-- pv_equiv track=rewrite | github.com/WeiDai-David/2025CVPR_GGEUR | Multi Domain/Office-Home-LDS/交叉索引.py | match_client_class_indices
-- ===== SOURCE A (Python) =====
-- def match_client_class_indices(client_indices, class_indices):
--     """
--     将客户端的索引与类索引匹配，生成客户端在每个类的索引
--     """
--     client_class_indices = {class_label: [] for class_label in class_indices.keys()}
--
--     for index in client_indices:
--         # 查找该索引属于哪个类
--         for class_label, class_idx_list in class_indices.items():
--             if index in class_idx_list:
--                 client_class_indices[class_label].append(index)
--                 break
--
--     return client_class_indices
-- ===== SOURCE B (Python) =====
-- def match_client_class_indices(client_indices, class_indices):
--     """
--     Class-major pass: for each class in order, collect the client indices that
--     belong to it and were not claimed by an earlier class.
--     """
--     result = {}
--     earlier = set()
--     for class_label, idx_list in class_indices.items():
--         cset = set(idx_list)
--         result[class_label] = [i for i in client_indices if i in cset and i not in earlier]
--         earlier |= cset
--     return result
-- ===== Notes on version B (the rewrite author's own statement) =====
-- stated objective: alternative
-- what changed: A loops client-major and linearly scans each class's index list for every client index; B loops class-major, hashing each class list into a set once and filtering client_indices against it plus an accumulating 'earlier' set, so the per-index linear list scans disappear.
import Mathlib
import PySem

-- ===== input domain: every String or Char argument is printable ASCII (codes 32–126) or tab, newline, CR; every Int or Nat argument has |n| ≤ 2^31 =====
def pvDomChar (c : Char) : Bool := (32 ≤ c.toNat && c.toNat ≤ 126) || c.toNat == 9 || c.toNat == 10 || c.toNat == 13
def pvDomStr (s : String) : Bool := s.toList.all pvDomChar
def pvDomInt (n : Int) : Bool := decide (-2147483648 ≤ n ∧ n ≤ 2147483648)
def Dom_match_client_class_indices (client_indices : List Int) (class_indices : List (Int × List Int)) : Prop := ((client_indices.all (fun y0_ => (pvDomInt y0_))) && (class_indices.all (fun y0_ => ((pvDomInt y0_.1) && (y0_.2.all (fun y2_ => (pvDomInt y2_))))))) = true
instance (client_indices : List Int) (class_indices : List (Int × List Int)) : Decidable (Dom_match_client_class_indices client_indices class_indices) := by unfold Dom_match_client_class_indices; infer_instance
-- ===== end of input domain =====

-- B buckets client indices class-major with an accumulated "earlier" set instead of A's client-major scan; objective: alternative decomposition.


-- ===== PORT A =====
-- inner 'for class_label, class_idx_list in class_indices.items(): if index in class_idx_list: … break'
def findClass (index : Int) : List (Int × List Int) → Option Int
  | [] => none
  | (l, lst) :: rest => if index ∈ lst then some l else findClass index rest

def match_client_class_indices (client_indices : List Int) (class_indices : List (Int × List Int)) : List (Int × List Int) :=
  -- client_class_indices = {label: [] for label in class_indices.keys()}
  let d0 : PySem.Dict Int (List Int) :=
    class_indices.foldl (fun d p => d.insert p.1 ([] : List Int)) PySem.Dict.empty
  -- for index in client_indices: … append to the first matching class's bucket
  let d := client_indices.foldl
    (fun d i =>
      match findClass i class_indices with
      | some l => d.modify l [] (fun v => v ++ [i])
      | none => d) d0
  d.items

-- ===== PORT B =====
-- for class_label, idx_list in class_indices.items(): bucket = [i for i in client if i in set(idx_list) and i not in earlier]; earlier |= set(idx_list)
def altGo (client : List Int) : PySem.Set Int → List (Int × List Int) → List (Int × List Int)
  | _, [] => []
  | earlier, (label, lst) :: rest =>
    let cset : PySem.Set Int := PySem.Set.ofList lst
    (label, client.filter (fun i => PySem.Set.contains cset i && !(PySem.Set.contains earlier i))) ::
      altGo client (PySem.Set.update earlier lst) rest

def match_client_class_indices_alt (client_indices : List Int) (class_indices : List (Int × List Int)) : List (Int × List Int) :=
  altGo client_indices PySem.Set.empty class_indices

-- ===== PRECONDITION & SPEC =====
-- Pre_ excludes association lists with duplicate class labels, which cannot arise from the Python dict parameter class_indices.
def Pre_match_client_class_indices (client_indices : List Int) (class_indices : List (Int × List Int)) : Prop :=
  (class_indices.map Prod.fst).Nodup
instance (client_indices : List Int) (class_indices : List (Int × List Int)) : Decidable (Pre_match_client_class_indices client_indices class_indices) := by unfold Pre_match_client_class_indices; infer_instance

def pvWitness_match_client_class_indices : List Int × (List (Int × List Int)) :=
  ([1, 2, 3, 2], [(0, [1, 2]), (1, [2, 3])])

def Spec_match_client_class_indices (client_indices : List Int) (class_indices : List (Int × List Int)) (out : List (Int × List Int)) : Prop := out = match_client_class_indices_alt client_indices class_indices
instance (client_indices : List Int) (class_indices : List (Int × List Int)) (out : List (Int × List Int)) : Decidable (Spec_match_client_class_indices client_indices class_indices out) := by unfold Spec_match_client_class_indices; infer_instance

-- ===== CLAIM (what is proved, stated in full; the proofs are below) =====
def Claim_equal_match_client_class_indices : Prop := ∀ (client_indices : List Int) (class_indices : List (Int × List Int)), Dom_match_client_class_indices client_indices class_indices → Pre_match_client_class_indices client_indices class_indices → Spec_match_client_class_indices client_indices class_indices (match_client_class_indices client_indices class_indices)

-- ===== LEMMAS AND PROOFS =====

theorem findClass_eq_none (i : Int) (xs : List (Int × List Int)) :
    findClass i xs = none ↔ ∀ p ∈ xs, i ∉ p.2 := by
  induction xs with
  | nil => simp [findClass]
  | cons p rest ih =>
    obtain ⟨l, lst⟩ := p
    simp only [findClass]
    split_ifs with h
    · simp [h]
    · simp [ih, h]

theorem findClass_mem_of_some (i : Int) (xs : List (Int × List Int)) (l : Int)
    (h : findClass i xs = some l) : l ∈ xs.map Prod.fst := by
  induction xs with
  | nil => simp [findClass] at h
  | cons p rest ih =>
    obtain ⟨l', lst⟩ := p
    simp only [findClass] at h
    split_ifs at h with h'
    · simp at h; simp [h]
    · simp [ih h]

theorem findClass_append (i : Int) (xs ys : List (Int × List Int)) :
    findClass i (xs ++ ys) = (findClass i xs).or (findClass i ys) := by
  induction xs with
  | nil => simp [findClass]
  | cons p rest ih =>
    obtain ⟨l, lst⟩ := p
    simp only [List.cons_append, findClass]
    split_ifs with h <;> simp [ih]

-- accumulated "earlier" set of B after processing a prefix of classes
def seenSet (pre : List (Int × List Int)) : PySem.Set Int :=
  pre.foldl (fun s p => PySem.Set.update s p.2) PySem.Set.empty

theorem mem_foldl_update (pre : List (Int × List Int)) (s : PySem.Set Int) (i : Int) :
    i ∈ pre.foldl (fun s p => PySem.Set.update s p.2) s ↔ i ∈ s ∨ ∃ p ∈ pre, i ∈ p.2 := by
  induction pre generalizing s with
  | nil => simp
  | cons p rest ih =>
    simp [List.foldl_cons, ih, PySem.Set.mem_update]
    tauto

theorem mem_seenSet (pre : List (Int × List Int)) (i : Int) :
    i ∈ seenSet pre ↔ ∃ p ∈ pre, i ∈ p.2 := by
  simp [seenSet, mem_foldl_update, PySem.Set.empty]

-- the per-class bucket test of B equals "first class of i is this class"
theorem bucket_test (i c : Int) (lst : List Int) (pre rest : List (Int × List Int))
    (hnd : ((pre ++ (c, lst) :: rest).map Prod.fst).Nodup) :
    (PySem.Set.contains (PySem.Set.ofList lst) i && !(PySem.Set.contains (seenSet pre) i))
      = (findClass i (pre ++ (c, lst) :: rest) == some c) := by
  rw [List.map_append, List.nodup_append] at hnd
  have hc_pre : c ∉ pre.map Prod.fst := by
    intro hmem
    exact hnd.2.2 c hmem c (by simp) rfl
  have hc_rest : c ∉ rest.map Prod.fst := by
    have h2 := hnd.2.1
    simp only [List.map_cons, List.nodup_cons] at h2
    exact h2.1
  by_cases he : ∃ p ∈ pre, i ∈ p.2
  · have hmem : i ∈ seenSet pre := (mem_seenSet pre i).mpr he
    have hfp : ∃ l, findClass i pre = some l := by
      cases hf : findClass i pre with
      | none =>
        exfalso
        rw [findClass_eq_none] at hf
        obtain ⟨p, hp, hip⟩ := he
        exact hf p hp hip
      | some l => exact ⟨l, rfl⟩
    obtain ⟨l, hl⟩ := hfp
    have hlc : l ≠ c := fun h => hc_pre (h ▸ findClass_mem_of_some i pre l hl)
    rw [findClass_append, hl]
    simp [Option.or, hmem, hlc]
  · have hnp : findClass i pre = none := by
      rw [findClass_eq_none]
      push_neg at he
      exact he
    have hmem : i ∉ seenSet pre := fun h => he ((mem_seenSet pre i).mp h)
    rw [findClass_append, hnp]
    by_cases hi : i ∈ lst
    · simp [Option.or, findClass, hi, hmem, PySem.Set.mem_ofList]
    · cases hfr : findClass i ((c, lst) :: rest) with
      | none => simp [Option.or, hfr, hi, PySem.Set.mem_ofList]
      | some l =>
        have hfr' : findClass i rest = some l := by
          simpa [findClass, hi] using hfr
        have hlc : l ≠ c := fun h => hc_rest (h ▸ findClass_mem_of_some i rest l hfr')
        simp [Option.or, hfr, hi, hlc, PySem.Set.mem_ofList]

-- B computes, class by class, the canonical bucket filter
theorem altGo_spec (client : List Int) :
    ∀ (suf pre : List (Int × List Int)),
      ((pre ++ suf).map Prod.fst).Nodup →
      altGo client (seenSet pre) suf
        = suf.map (fun p => (p.1, client.filter (fun i => findClass i (pre ++ suf) == some p.1))) := by
  intro suf
  induction suf with
  | nil => intro pre _; simp [altGo]
  | cons p rest ih =>
    intro pre hnd
    obtain ⟨c, lst⟩ := p
    simp only [altGo, List.map_cons]
    congr 1
    · congr 1
      apply List.filter_congr
      intro i _
      exact bucket_test i c lst pre rest hnd
    · have hseen : PySem.Set.update (seenSet pre) lst = seenSet (pre ++ [(c, lst)]) := by
        simp [seenSet, List.foldl_append]
      have hassoc : pre ++ (c, lst) :: rest = (pre ++ [(c, lst)]) ++ rest := by simp
      rw [hseen, ih (pre ++ [(c, lst)]) (by rw [← hassoc]; exact hnd)]
      apply List.map_congr_left
      intro q _
      rw [← hassoc]

-- A's client loop is a modify-fold over the (class, index) pairs it appends
theorem foldA_eq (client : List Int) (cs : List (Int × List Int)) :
    ∀ d : PySem.Dict Int (List Int),
      client.foldl (fun d i =>
        match findClass i cs with
        | some l => d.modify l [] (fun v => v ++ [i])
        | none => d) d
      = (client.filterMap (fun i => (findClass i cs).map (fun l => (l, i)))).foldl
          (fun d p => d.modify p.1 [] (fun v => v ++ [p.2])) d := by
  induction client with
  | nil => intro d; rfl
  | cons i rest ih =>
    intro d
    cases h : findClass i cs with
    | none => simp [List.foldl_cons, h, List.filterMap_cons, ih]
    | some l => simp [List.foldl_cons, h, List.filterMap_cons, ih]

theorem pairs_filter (client : List Int) (cs : List (Int × List Int)) (c : Int) :
    ((client.filterMap (fun i => (findClass i cs).map (fun l => (l, i)))).filter
        (fun p => p.1 == c)).map Prod.snd
      = client.filter (fun i => findClass i cs == some c) := by
  induction client with
  | nil => rfl
  | cons i rest ih =>
    cases h : findClass i cs with
    | none => simp [List.filterMap_cons, h, List.filter_cons, ih]
    | some l =>
      simp only [List.filterMap_cons, h, Option.map_some, List.filter_cons]
      by_cases hl : l = c
      · subst hl; simp [h, ih]
      · have h1 : ((l, i).1 == c) = false := by simp [hl]
        have h2 : (findClass i cs == some c) = false := by simp [h, hl]
        simp [h1, h2, ih]

theorem getD_init (cs : List (Int × List Int)) :
    ∀ (d : PySem.Dict Int (List Int)) (c : Int), d.getD c [] = [] →
      (cs.foldl (fun d p => d.insert p.1 ([] : List Int)) d).getD c [] = [] := by
  induction cs with
  | nil => intro d c h; exact h
  | cons p rest ih =>
    intro d c h
    apply ih
    rw [PySem.Dict.getD_insert]
    split_ifs <;> simp [h]

theorem keys_init (cs : List (Int × List Int)) :
    (cs.foldl (fun d p => d.insert p.1 ([] : List Int)) PySem.Dict.empty).keys
      = PySem.Set.ofList (cs.map Prod.fst) := by
  rw [PySem.Dict.keys_foldl_insert_key]
  simp [PySem.Dict.keys_empty, PySem.Set.update_nil_left]

theorem update_of_subset (s : PySem.Set Int) (xs : List Int) (h : ∀ x ∈ xs, x ∈ s) :
    PySem.Set.update s xs = s := by
  rw [PySem.Set.update_eq_append_filter]
  have : (PySem.Set.ofList xs).filter (fun y => !(PySem.Set.contains s y)) = [] := by
    rw [List.filter_eq_nil_iff]
    intro y hy
    have hy' : y ∈ s := h y ((PySem.Set.mem_ofList xs y).mp hy)
    simp [hy']
  rw [this, List.append_nil]

-- ===== VERDICT (by name: the statement is the Claim_ definition above) =====
theorem match_client_class_indices_spec : Claim_equal_match_client_class_indices := by
  intro client cs _ hnd
  unfold Pre_match_client_class_indices at hnd
  unfold Spec_match_client_class_indices
  unfold match_client_class_indices match_client_class_indices_alt
  -- B side
  have hB := altGo_spec client cs [] (by simpa using hnd)
  simp only [List.nil_append] at hB
  have hseen0 : seenSet [] = PySem.Set.empty := rfl
  rw [← hseen0, hB]
  -- A side
  show (PySem.Dict.items (List.foldl (fun d i =>
      match findClass i cs with
      | some l => d.modify l [] (fun v => v ++ [i])
      | none => d)
      (List.foldl (fun d p => d.insert p.1 ([] : List Int)) PySem.Dict.empty cs) client)) = _
  rw [foldA_eq]
  set pairs := client.filterMap (fun i => (findClass i cs).map (fun l => (l, i))) with hpairs
  set d0 := cs.foldl (fun d p => d.insert p.1 ([] : List Int)) PySem.Dict.empty with hd0
  set dfin := pairs.foldl (fun d p => d.modify p.1 [] (fun v => v ++ [p.2])) d0 with hdfin
  have hkeys0 : d0.keys = cs.map Prod.fst := by
    rw [hd0, keys_init]
    exact PySem.Set.ofList_eq_self_of_nodup _ hnd
  have hkeys : dfin.keys = cs.map Prod.fst := by
    rw [hdfin, PySem.Dict.keys_foldl_modify_key, hkeys0]
    apply update_of_subset
    intro x hx
    simp only [hpairs, List.mem_map, List.mem_filterMap] at hx
    obtain ⟨p, ⟨i, _, hfi⟩, hfst⟩ := hx
    cases h : findClass i cs with
    | none => rw [h] at hfi; simp at hfi
    | some l =>
      rw [h] at hfi; simp at hfi
      rw [← hfst, ← hfi]
      exact findClass_mem_of_some i cs l h
  have hnodup : dfin.keys.Nodup := by rw [hkeys]; exact hnd
  have hgetD : ∀ c, dfin.getD c [] = client.filter (fun i => findClass i cs == some c) := by
    intro c
    rw [hdfin, PySem.Dict.getD_foldl_modify_append, hd0, getD_init cs PySem.Dict.empty c (by simp [PySem.Dict.getD_empty]), pairs_filter]
    simp
  rw [PySem.Dict.items_eq_map_keys dfin hnodup [], hkeys]
  rw [List.map_map]
  apply List.map_congr_left
  intro p _
  simp [hgetD p.1]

Task directions —
Would you please repeat exactly the lines above, starting at the line with "simp [seenSet, mem_foldl_update, PySem.Set.empty]" and stopping at the line with "altGo client (seenSet pre) suf", both included?

Task result —
  simp [seenSet, mem_foldl_update, PySem.Set.empty]

-- the per-class bucket test of B equals "first class of i is this class"
theorem bucket_test (i c : Int) (lst : List Int) (pre rest : List (Int × List Int))
    (hnd : ((pre ++ (c, lst) :: rest).map Prod.fst).Nodup) :
    (PySem.Set.contains (PySem.Set.ofList lst) i && !(PySem.Set.contains (seenSet pre) i))
      = (findClass i (pre ++ (c, lst) :: rest) == some c) := by
  rw [List.map_append, List.nodup_append] at hnd
  have hc_pre : c ∉ pre.map Prod.fst := by
    intro hmem
    exact hnd.2.2 c hmem c (by simp) rfl
  have hc_rest : c ∉ rest.map Prod.fst := by
    have h2 := hnd.2.1
    simp only [List.map_cons, List.nodup_cons] at h2
    exact h2.1
  by_cases he : ∃ p ∈ pre, i ∈ p.2
  · have hmem : i ∈ seenSet pre := (mem_seenSet pre i).mpr he
    have hfp : ∃ l, findClass i pre = some l := by
      cases hf : findClass i pre with
      | none =>
        exfalso
        rw [findClass_eq_none] at hf
        obtain ⟨p, hp, hip⟩ := he
        exact hf p hp hip
      | some l => exact ⟨l, rfl⟩
    obtain ⟨l, hl⟩ := hfp
    have hlc : l ≠ c := fun h => hc_pre (h ▸ findClass_mem_of_some i pre l hl)
    rw [findClass_append, hl]
    simp [Option.or, hmem, hlc]
  · have hnp : findClass i pre = none := by
      rw [findClass_eq_none]
      push_neg at he
      exact he
    have hmem : i ∉ seenSet pre := fun h => he ((mem_seenSet pre i).mp h)
    rw [findClass_append, hnp]
    by_cases hi : i ∈ lst
    · simp [Option.or, findClass, hi, hmem, PySem.Set.mem_ofList]
    · cases hfr : findClass i ((c, lst) :: rest) with
      | none => simp [Option.or, hfr, hi, PySem.Set.mem_ofList]
      | some l =>
        have hfr' : findClass i rest = some l := by
          simpa [findClass, hi] using hfr
        have hlc : l ≠ c := fun h => hc_rest (h ▸ findClass_mem_of_some i rest l hfr')
        simp [Option.or, hfr, hi, hlc, PySem.Set.mem_ofList]

-- B computes, class by class, the canonical bucket filter
theorem altGo_spec (client : List Int) :
    ∀ (suf pre : List (Int × List Int)),
      ((pre ++ suf).map Prod.fst).Nodup →
      altGo client (seenSet pre) suf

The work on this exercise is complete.